Interval notation is a simplified form of writing the solution to an inequality or system of inequalities, using the bracket and parenthesis symbols in lieu of the inequality symbols. Intervals with parentheses are called open intervals, meaning the variable cannot have the value of the endpoints. For example, the solution 3 < x < 5 is written (3,5) in interval notation, because x cannot be equal to 3 or 5. Express your answers in interval notation by graphing the solution on a number line to determine the upper and lower bounds of the variable.
Determine the values of the variable that make the inequality true. For example, the values of x that make the inequality 3x - 7 < 5 true are x < 4.
Graph these values on the number line using open dots to represent < and > and closed dots to represent ≤ and ≥. In the above example, draw an open dot at the point corresponding to 4 on the number line and an arrow pointing to the left on the number line to indicate x < 4.
Write the lower bound of the variable, with a left bracket "[" if the variable can have that value, or a left parenthesis "(" if it cannot or if the lower bound is negative infinity. In the example, the lower bound of x is negative infinity, so write "(-∞."

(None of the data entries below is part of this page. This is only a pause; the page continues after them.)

-- pv_equiv track=rewrite | github.com/tjpilant/idse-orchestrator | src/idse_orchestrator/file_view_generator.py | _resolve_blueprint_section
-- ===== SOURCE A (Python) =====
-- def _resolve_blueprint_section(claim_text: str, classification: str) -> str:
--     lowered = claim_text.lower()
--     if any(token in lowered for token in ["documentation os", "purpose", "intent-driven systems engineering"]):
--         return "## Purpose"
--     if classification == "boundary" or any(token in lowered for token in ["in scope", "out of scope", "boundary"]):
--         return "## System Boundaries"
--     if classification == "ownership_rule" or any(token in lowered for token in ["owner", "ownership", "collaborator", "stakeholder"]):
--         return "## Stakeholders"
--     if any(token in lowered for token in ["architecture", "component", "interface", "data ownership"]):
--         return "## High-Level Architecture"
--     if classification == "invariant":
--         return "## Core Invariants"
--     return "## Constraints & Risks"
-- ===== SOURCE B (Python) =====
-- _HEADERS = [
--     "## Purpose",
--     "## System Boundaries",
--     "## Stakeholders",
--     "## High-Level Architecture",
--     "## Core Invariants",
--     "## Constraints & Risks",
-- ]
--
-- _TOKEN_PRIORITY = {
--     "documentation os": 0, "purpose": 0, "intent-driven systems engineering": 0,
--     "in scope": 1, "out of scope": 1, "boundary": 1,
--     "owner": 2, "ownership": 2, "collaborator": 2, "stakeholder": 2,
--     "architecture": 3, "component": 3, "interface": 3, "data ownership": 3,
-- }
--
-- _CLS_PRIORITY = {"boundary": 1, "ownership_rule": 2, "invariant": 4}
--
--
-- def _resolve_blueprint_section(claim_text: str, classification: str) -> str:
--     lowered = claim_text.lower()
--     best = min((p for t, p in _TOKEN_PRIORITY.items() if t in lowered),
--                default=len(_HEADERS) - 1)
--     best = min(best, _CLS_PRIORITY.get(classification, len(_HEADERS) - 1))
--     return _HEADERS[best]
-- ===== Notes on version B (the rewrite author's own statement) =====
-- stated objective: alternative
-- what changed: Replaced the cascade of early-return if branches by a numeric minimization: every token and classification is mapped to a priority number in a flat dictionary, the minimum matched priority is computed (no short-circuiting rule scan), and that number indexes a header table.
import Mathlib
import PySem

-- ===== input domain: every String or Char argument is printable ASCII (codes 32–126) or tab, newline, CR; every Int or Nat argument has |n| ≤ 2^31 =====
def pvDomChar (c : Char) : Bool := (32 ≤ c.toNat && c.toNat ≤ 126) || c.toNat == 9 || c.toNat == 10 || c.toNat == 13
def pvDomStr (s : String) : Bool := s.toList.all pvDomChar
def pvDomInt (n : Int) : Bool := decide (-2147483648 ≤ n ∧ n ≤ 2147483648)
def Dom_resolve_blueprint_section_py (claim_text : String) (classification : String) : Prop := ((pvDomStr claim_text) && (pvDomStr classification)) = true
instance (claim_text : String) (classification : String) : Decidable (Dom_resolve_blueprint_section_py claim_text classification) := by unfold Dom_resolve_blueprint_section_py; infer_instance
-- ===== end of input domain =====

-- Header: B replaces A's cascade of early-return branches by a numeric minimization over a
-- flat token→priority map (plus a classification→priority map), indexing a header table
-- (objective: alternative).

-- ===== PORT A =====
def resolve_blueprint_section_py (claim_text : String) (classification : String) : String :=
  let lowered := PySem.Str.lower claim_text
  if ["documentation os", "purpose", "intent-driven systems engineering"].any
      (fun token => PySem.Str.isIn token lowered) then "## Purpose"
  else if classification == "boundary" || ["in scope", "out of scope", "boundary"].any
      (fun token => PySem.Str.isIn token lowered) then "## System Boundaries"
  else if classification == "ownership_rule" || ["owner", "ownership", "collaborator", "stakeholder"].any
      (fun token => PySem.Str.isIn token lowered) then "## Stakeholders"
  else if ["architecture", "component", "interface", "data ownership"].any
      (fun token => PySem.Str.isIn token lowered) then "## High-Level Architecture"
  else if classification == "invariant" then "## Core Invariants"
  else "## Constraints & Risks"

-- ===== PORT B =====
-- the static tables from Source B
def pvHeaders : List String :=
  ["## Purpose", "## System Boundaries", "## Stakeholders",
   "## High-Level Architecture", "## Core Invariants", "## Constraints & Risks"]

def pvTokenPriority : List (String × Nat) :=
  [("documentation os", 0), ("purpose", 0), ("intent-driven systems engineering", 0),
   ("in scope", 1), ("out of scope", 1), ("boundary", 1),
   ("owner", 2), ("ownership", 2), ("collaborator", 2), ("stakeholder", 2),
   ("architecture", 3), ("component", 3), ("interface", 3), ("data ownership", 3)]

def pvClsPriority : List (String × Nat) :=
  [("boundary", 1), ("ownership_rule", 2), ("invariant", 4)]

def resolve_blueprint_section_py_alt (claim_text : String) (classification : String) : String :=
  let lowered := PySem.Str.lower claim_text
  -- min over the matched token priorities, default = len(_HEADERS)-1, as a fold
  let best0 := pvTokenPriority.foldl
    (fun acc tp => if PySem.Str.isIn tp.1 lowered then min acc tp.2 else acc)
    (pvHeaders.length - 1)
  let best := min best0
    (((pvClsPriority.find? (fun cp => cp.1 == classification)).map (·.2)).getD (pvHeaders.length - 1))
  pvHeaders.getD best "## Constraints & Risks"

-- ===== PRECONDITION & SPEC =====
def Spec_resolve_blueprint_section_py (claim_text : String) (classification : String) (out : String) : Prop := out = resolve_blueprint_section_py_alt claim_text classification
instance (claim_text : String) (classification : String) (out : String) : Decidable (Spec_resolve_blueprint_section_py claim_text classification out) := by unfold Spec_resolve_blueprint_section_py; infer_instance

-- ===== CLAIM (what is proved, stated in full; the proofs are below) =====
def Claim_equal_resolve_blueprint_section_py : Prop := ∀ (claim_text : String) (classification : String), Dom_resolve_blueprint_section_py claim_text classification → Spec_resolve_blueprint_section_py claim_text classification (resolve_blueprint_section_py claim_text classification)

-- ===== LEMMAS AND PROOFS =====

-- folding min over a constant-priority token group = one test of the group's `any`
theorem pv_foldmin_group (lowered : String) (ts : List String) (p : Nat) (acc : Nat) :
    (ts.map (fun t => (t, p))).foldl
      (fun acc tp => if PySem.Str.isIn tp.1 lowered then min acc tp.2 else acc) acc
    = if ts.any (fun t => PySem.Str.isIn t lowered) then min acc p else acc := by
  induction ts generalizing acc with
  | nil => simp
  | cons h t ih =>
    rw [List.map_cons, List.foldl_cons, List.any_cons, ih]
    cases hh : PySem.Str.isIn h lowered <;>
      cases ht : t.any (fun t => PySem.Str.isIn t lowered) <;>
        simp only [Bool.true_or, Bool.false_or, Bool.or_false] <;> split_ifs <;> omega

-- ===== VERDICT (by name: the statement is the Claim_ definition above) =====
theorem resolve_blueprint_section_py_spec : Claim_equal_resolve_blueprint_section_py := by
  intro claim_text classification _
  unfold Spec_resolve_blueprint_section_py resolve_blueprint_section_py resolve_blueprint_section_py_alt
  rw [show pvTokenPriority
      = (["documentation os", "purpose", "intent-driven systems engineering"].map (fun t => (t, 0)))
        ++ (["in scope", "out of scope", "boundary"].map (fun t => (t, 1)))
        ++ (["owner", "ownership", "collaborator", "stakeholder"].map (fun t => (t, 2)))
        ++ (["architecture", "component", "interface", "data ownership"].map (fun t => (t, 3))) from rfl]
  simp only [List.foldl_append, pv_foldmin_group]
  unfold pvClsPriority
  simp only [List.find?]
  rw [show ("boundary" == classification) = (classification == "boundary") from BEq.comm,
    show ("ownership_rule" == classification) = (classification == "ownership_rule") from BEq.comm,
    show ("invariant" == classification) = (classification == "invariant") from BEq.comm]
  generalize (["documentation os", "purpose", "intent-driven systems engineering"].any
      (fun t => PySem.Str.isIn t (PySem.Str.lower claim_text))) = g0
  generalize (["in scope", "out of scope", "boundary"].any
      (fun t => PySem.Str.isIn t (PySem.Str.lower claim_text))) = g1
  generalize (["owner", "ownership", "collaborator", "stakeholder"].any
      (fun t => PySem.Str.isIn t (PySem.Str.lower claim_text))) = g2
  generalize (["architecture", "component", "interface", "data ownership"].any
      (fun t => PySem.Str.isIn t (PySem.Str.lower claim_text))) = g3
  generalize (classification == "boundary") = c1
  generalize (classification == "ownership_rule") = c2
  generalize (classification == "invariant") = c3
  cases g0 <;> cases g1 <;> cases g2 <;> cases g3 <;> cases c1 <;> cases c2 <;> cases c3 <;> rfl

Write a comma after the lower bound and then write the upper bound of the variable, followed by a right bracket "]" if the variable can have that value, or a right parenthesis ")" if it cannot or if the upper bound is positive infinity. In the above example, the upper bound is 4 and x cannot have that value, so write ",4)", making your answer in interval notation (-∞,4).
If there are other intervals of the variable, connect them with the union symbol "v." Order the intervals from lowest to highest value. For example, if x ≥ 8 were another solution to the inequality in our example you would write (-∞,4) v [8,∞) as the interval.